Rahmat Fiansyah ยท Senin, 18 Maret 2019 - 11:05 WIB
Menteri Basuki Minta Tol Bengkulu Beroperasi Paling Lambat Maret 2021

Menteri Pekerjaan Umum dan Perumahan Rakyat, Basuki Hadimuljono. (Foto: Ist)

JAKARTA, iNews.id - Pembangunan ruas tol Lubuklinggau - Curup - Bengkulu sepanjang 95,8 kilometer (km) akan segera dimulai. Ruas tol yang menjadi bagian dari Trans Sumatera ditargetkan beroperasi paling lambat Maret 2021.

"Target rampung Maret 2021, saya minta adalah target terlama, artinya saya harapkan bisa lebih cepat dari Maret 2021," kata Menteri Pekerjaan Umum dan Perumahan Rakyat (PUPR), Basuki Hadimuljono melalui keterangan tertulis, Senin (18/3/2019).

Perjanjian Pengusahaan Jalan Tol (PPJT) Lubuklinggau - Curup - Bengkulu resmi ditandatangani. Pemerintah menugaskan PT Hutama Karya (Persero) untuk mengerjakan ruas tol dengan nilai investasi sekitar Rp33 triliun tersebut.

Ruas tol Lubuklinggau - Curup - Bengkulumenjadi bagian koridor pendukung tol Palembang-Bengkulu sepanjang 351,5 km.
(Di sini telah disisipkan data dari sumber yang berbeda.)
-- pv_equiv track=rewrite | github.com/shraddhapiparia/blockbased-genotype-embedding-analysis | scripts/archive/08_block_embedding_umap_analysis.py | get_covars
-- ===== SOURCE A (Python) =====
-- PC_COLS = [f"PC{i}" for i in range(1, 11)]
--
-- def get_covars(pheno: str, available_cols):
--     covars = PC_COLS.copy()
--
--     if pheno == "age":
--         covars += ["gender_num"]
--     elif pheno == "BMI":
--         covars += ["gender_num"]
--     elif pheno == "G19B":
--         covars += ["gender_num"]
--     elif pheno == "log10eos":
--         covars += ["age", "gender_num"]
--     elif pheno == "pctpred_fev1_pre_BD":
--         covars += ["gender_num", "smkexp_current"]
--     elif pheno in ["Hospitalized_Asthma_Last_Yr", "G20D"]:
--         covars += ["age", "gender_num", "smkexp_current"]
--     elif pheno == "smkexp_current":
--         covars += ["age", "gender_num"]
--
--     return [c for c in covars if c in available_cols]
-- ===== SOURCE B (Python) =====
-- PC_COLS = [f"PC{i}" for i in range(1, 11)]
--
-- # Inverted index: for each extra covariate, the phenotypes that require it.
-- # Every extra list in the spec is a subsequence of this canonical order,
-- # so emitting the extras in this fixed order reproduces the exact output order.
-- _ORDERED_EXTRAS = ("age", "gender_num", "smkexp_current")
-- _NEEDED_BY = {
--     "age": ("log10eos", "Hospitalized_Asthma_Last_Yr", "G20D", "smkexp_current"),
--     "gender_num": ("age", "BMI", "G19B", "log10eos", "pctpred_fev1_pre_BD",
--                    "Hospitalized_Asthma_Last_Yr", "G20D", "smkexp_current"),
--     "smkexp_current": ("pctpred_fev1_pre_BD", "Hospitalized_Asthma_Last_Yr", "G20D"),
-- }
--
-- def get_covars(pheno: str, available_cols):
--     out = [pc for pc in PC_COLS if pc in available_cols]
--     for cov in _ORDERED_EXTRAS:
--         if pheno in _NEEDED_BY[cov] and cov in available_cols:
--             out.append(cov)
--     return out
-- ===== Notes on version B (the rewrite author's own statement) =====
-- stated objective: alternative
-- what changed: Inverts the mapping: instead of building a pheno-specific candidate list via an if/elif chain and then filtering it, B emits the always-present PC columns first and then decides, for each extra covariate in the fixed canonical order (age, gender_num, smkexp_current), whether the given pheno is in that covariate's inverted needed-by index and the covariate is available; correct because every extra list in A is a subsequence of that canonical order.
import Mathlib
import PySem

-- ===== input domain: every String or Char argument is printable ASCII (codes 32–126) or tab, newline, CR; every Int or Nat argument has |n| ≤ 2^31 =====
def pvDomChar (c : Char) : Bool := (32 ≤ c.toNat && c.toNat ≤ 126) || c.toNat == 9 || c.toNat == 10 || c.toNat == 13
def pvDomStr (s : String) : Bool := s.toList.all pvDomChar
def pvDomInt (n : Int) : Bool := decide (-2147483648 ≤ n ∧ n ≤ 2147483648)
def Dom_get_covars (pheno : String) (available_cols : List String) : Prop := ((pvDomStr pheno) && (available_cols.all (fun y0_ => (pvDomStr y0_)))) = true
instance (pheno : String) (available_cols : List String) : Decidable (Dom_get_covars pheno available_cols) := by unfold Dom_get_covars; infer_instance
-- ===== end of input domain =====

-- B inverts the mapping: PC columns first, then for each extra covariate in the
-- fixed canonical order it asks whether this pheno is in that covariate's
-- needed-by index (objective: alternative decomposition, same cost).

-- ===== PORT A =====
-- module constant PC_COLS = [f"PC{i}" for i in range(1, 11)] (written out as its value)
def pcCols : List String :=
  ["PC1", "PC2", "PC3", "PC4", "PC5", "PC6", "PC7", "PC8", "PC9", "PC10"]

def get_covars (pheno : String) (available_cols : List String) : List String :=
  let covars := pcCols
  let covars :=
    if pheno == "age" then covars ++ ["gender_num"]
    else if pheno == "BMI" then covars ++ ["gender_num"]
    else if pheno == "G19B" then covars ++ ["gender_num"]
    else if pheno == "log10eos" then covars ++ ["age", "gender_num"]
    else if pheno == "pctpred_fev1_pre_BD" then covars ++ ["gender_num", "smkexp_current"]
    else if ["Hospitalized_Asthma_Last_Yr", "G20D"].contains pheno then
      covars ++ ["age", "gender_num", "smkexp_current"]
    else if pheno == "smkexp_current" then covars ++ ["age", "gender_num"]
    else covars
  covars.filter (fun c => available_cols.contains c)

-- ===== PORT B =====
-- the module-level dict literal _NEEDED_BY (inverted index covariate → phenos)
def neededBy : PySem.Dict String (List String) :=
  PySem.Dict.mk
    [ ("age", ["log10eos", "Hospitalized_Asthma_Last_Yr", "G20D", "smkexp_current"])
    , ("gender_num", ["age", "BMI", "G19B", "log10eos", "pctpred_fev1_pre_BD",
                      "Hospitalized_Asthma_Last_Yr", "G20D", "smkexp_current"])
    , ("smkexp_current", ["pctpred_fev1_pre_BD", "Hospitalized_Asthma_Last_Yr", "G20D"]) ]

def get_covars_alt (pheno : String) (available_cols : List String) : List String :=
  let out := pcCols.filter (fun pc => available_cols.contains pc)
  (["age", "gender_num", "smkexp_current"] : List String).foldl
    (fun out cov =>
      if (neededBy.getD cov []).contains pheno && available_cols.contains cov then
        out ++ [cov]
      else out) out

-- ===== PRECONDITION & SPEC =====
def Spec_get_covars (pheno : String) (available_cols : List String) (out : List String) : Prop := out = get_covars_alt pheno available_cols
instance (pheno : String) (available_cols : List String) (out : List String) : Decidable (Spec_get_covars pheno available_cols out) := by unfold Spec_get_covars; infer_instance

-- ===== CLAIM (what is proved, stated in full; the proofs are below) =====
def Claim_equal_get_covars : Prop := ∀ (pheno : String) (available_cols : List String), Dom_get_covars pheno available_cols → Spec_get_covars pheno available_cols (get_covars pheno available_cols)

-- ===== LEMMAS AND PROOFS =====

-- proof-side name for the three appended extras of B's fold
def extrasOf (pheno : String) (ac : List String) : List String :=
  (if (["log10eos", "Hospitalized_Asthma_Last_Yr", "G20D", "smkexp_current"] : List String).contains pheno && ac.contains "age" then ["age"] else [])
  ++ ((if (["age", "BMI", "G19B", "log10eos", "pctpred_fev1_pre_BD",
           "Hospitalized_Asthma_Last_Yr", "G20D", "smkexp_current"] : List String).contains pheno && ac.contains "gender_num" then ["gender_num"] else [])
  ++ (if (["pctpred_fev1_pre_BD", "Hospitalized_Asthma_Last_Yr", "G20D"] : List String).contains pheno && ac.contains "smkexp_current" then ["smkexp_current"] else []))

theorem app_if (out : List String) (b : Bool) (x : String) :
    (if b = true then out ++ [x] else out) = out ++ (if b = true then [x] else []) := by
  cases b <;> simp

theorem lk_age : neededBy.getD "age" []
    = ["log10eos", "Hospitalized_Asthma_Last_Yr", "G20D", "smkexp_current"] := rfl

theorem lk_gender : neededBy.getD "gender_num" []
    = ["age", "BMI", "G19B", "log10eos", "pctpred_fev1_pre_BD",
       "Hospitalized_Asthma_Last_Yr", "G20D", "smkexp_current"] := rfl

theorem lk_smk : neededBy.getD "smkexp_current" []
    = ["pctpred_fev1_pre_BD", "Hospitalized_Asthma_Last_Yr", "G20D"] := rfl

theorem B_shape (pheno : String) (ac : List String) :
    get_covars_alt pheno ac
    = pcCols.filter (fun c => ac.contains c) ++ extrasOf pheno ac := by
  unfold get_covars_alt extrasOf
  simp only [List.foldl, lk_age, lk_gender, lk_smk, app_if, List.append_assoc]
  split_ifs <;> simp

theorem get_covars_spec : Claim_equal_get_covars := by
  intro pheno ac _
  unfold Spec_get_covars
  rw [B_shape]
  unfold get_covars
  split_ifs with h1 h2 h3 h4 h5 h6 h7 <;>
    [skip; skip; skip; skip; skip;
     (simp only [List.contains_eq_mem, List.mem_cons, List.not_mem_nil, or_false,
        decide_eq_true_eq] at h6; rcases h6 with h6 | h6); skip; skip] <;>
    first
    | (rw [beq_iff_eq] at *; subst_vars
       rw [List.filter_append]
       refine congrArg _ ?_
       simp only [extrasOf]
       norm_num [List.filter]
       split_ifs <;> simp_all)
    | skip
  -- default case: pheno matches none of the eight strings
  simp only [beq_iff_eq] at h1 h2 h3 h4 h5 h7
  simp only [List.contains_eq_mem, List.mem_cons, List.not_mem_nil, or_false,
    decide_eq_true_eq, not_or] at h6
  simp [extrasOf, h1, h2, h3, h4, h5, h6.1, h6.2, h7]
Tol ini terdiri dari tiga seksi yaitu Taba Penanjung - Bengkulu (17,6 km), Kepahiang - Taba Penanjung (23,7 km), dan Lubuklinggau - Kepahiang (54,4 km). Seksi I inilah yang diharapkan bisa segera beroperasi.

Konstruksi jalan tol ini cukup menantang karena akan dibangun terowongan sepanjang 7 km menembus Bukit Barisan. Selain itu, Hutama Karya juga harus membangun jembatan bentang panjang di atas lembah dengan ketinggian pilar mencapai 45-90 meter.

Menteri Basuki mengatakan, pembangunan tol tersebut merupakan perintah langsung dari Presiden Joko Widodo. Pasalnya, pertumbuhan ekonomi Provinsi Bengkulu tertinggal dibandingkan provinsi-provinsi lain di Sumatera.

Kepala Badan Pengatur Jalan Tol (BPJT), Danang Parikesit menambahkan, proses pengadaan tanah akan dilakukan Juni 2019 dimulai dari seksi Taba Penanjung - Bengkulu. Dia menargetkan seluruh seksi ruas tol ini bisa beroperasi penuh pada Desember 2022.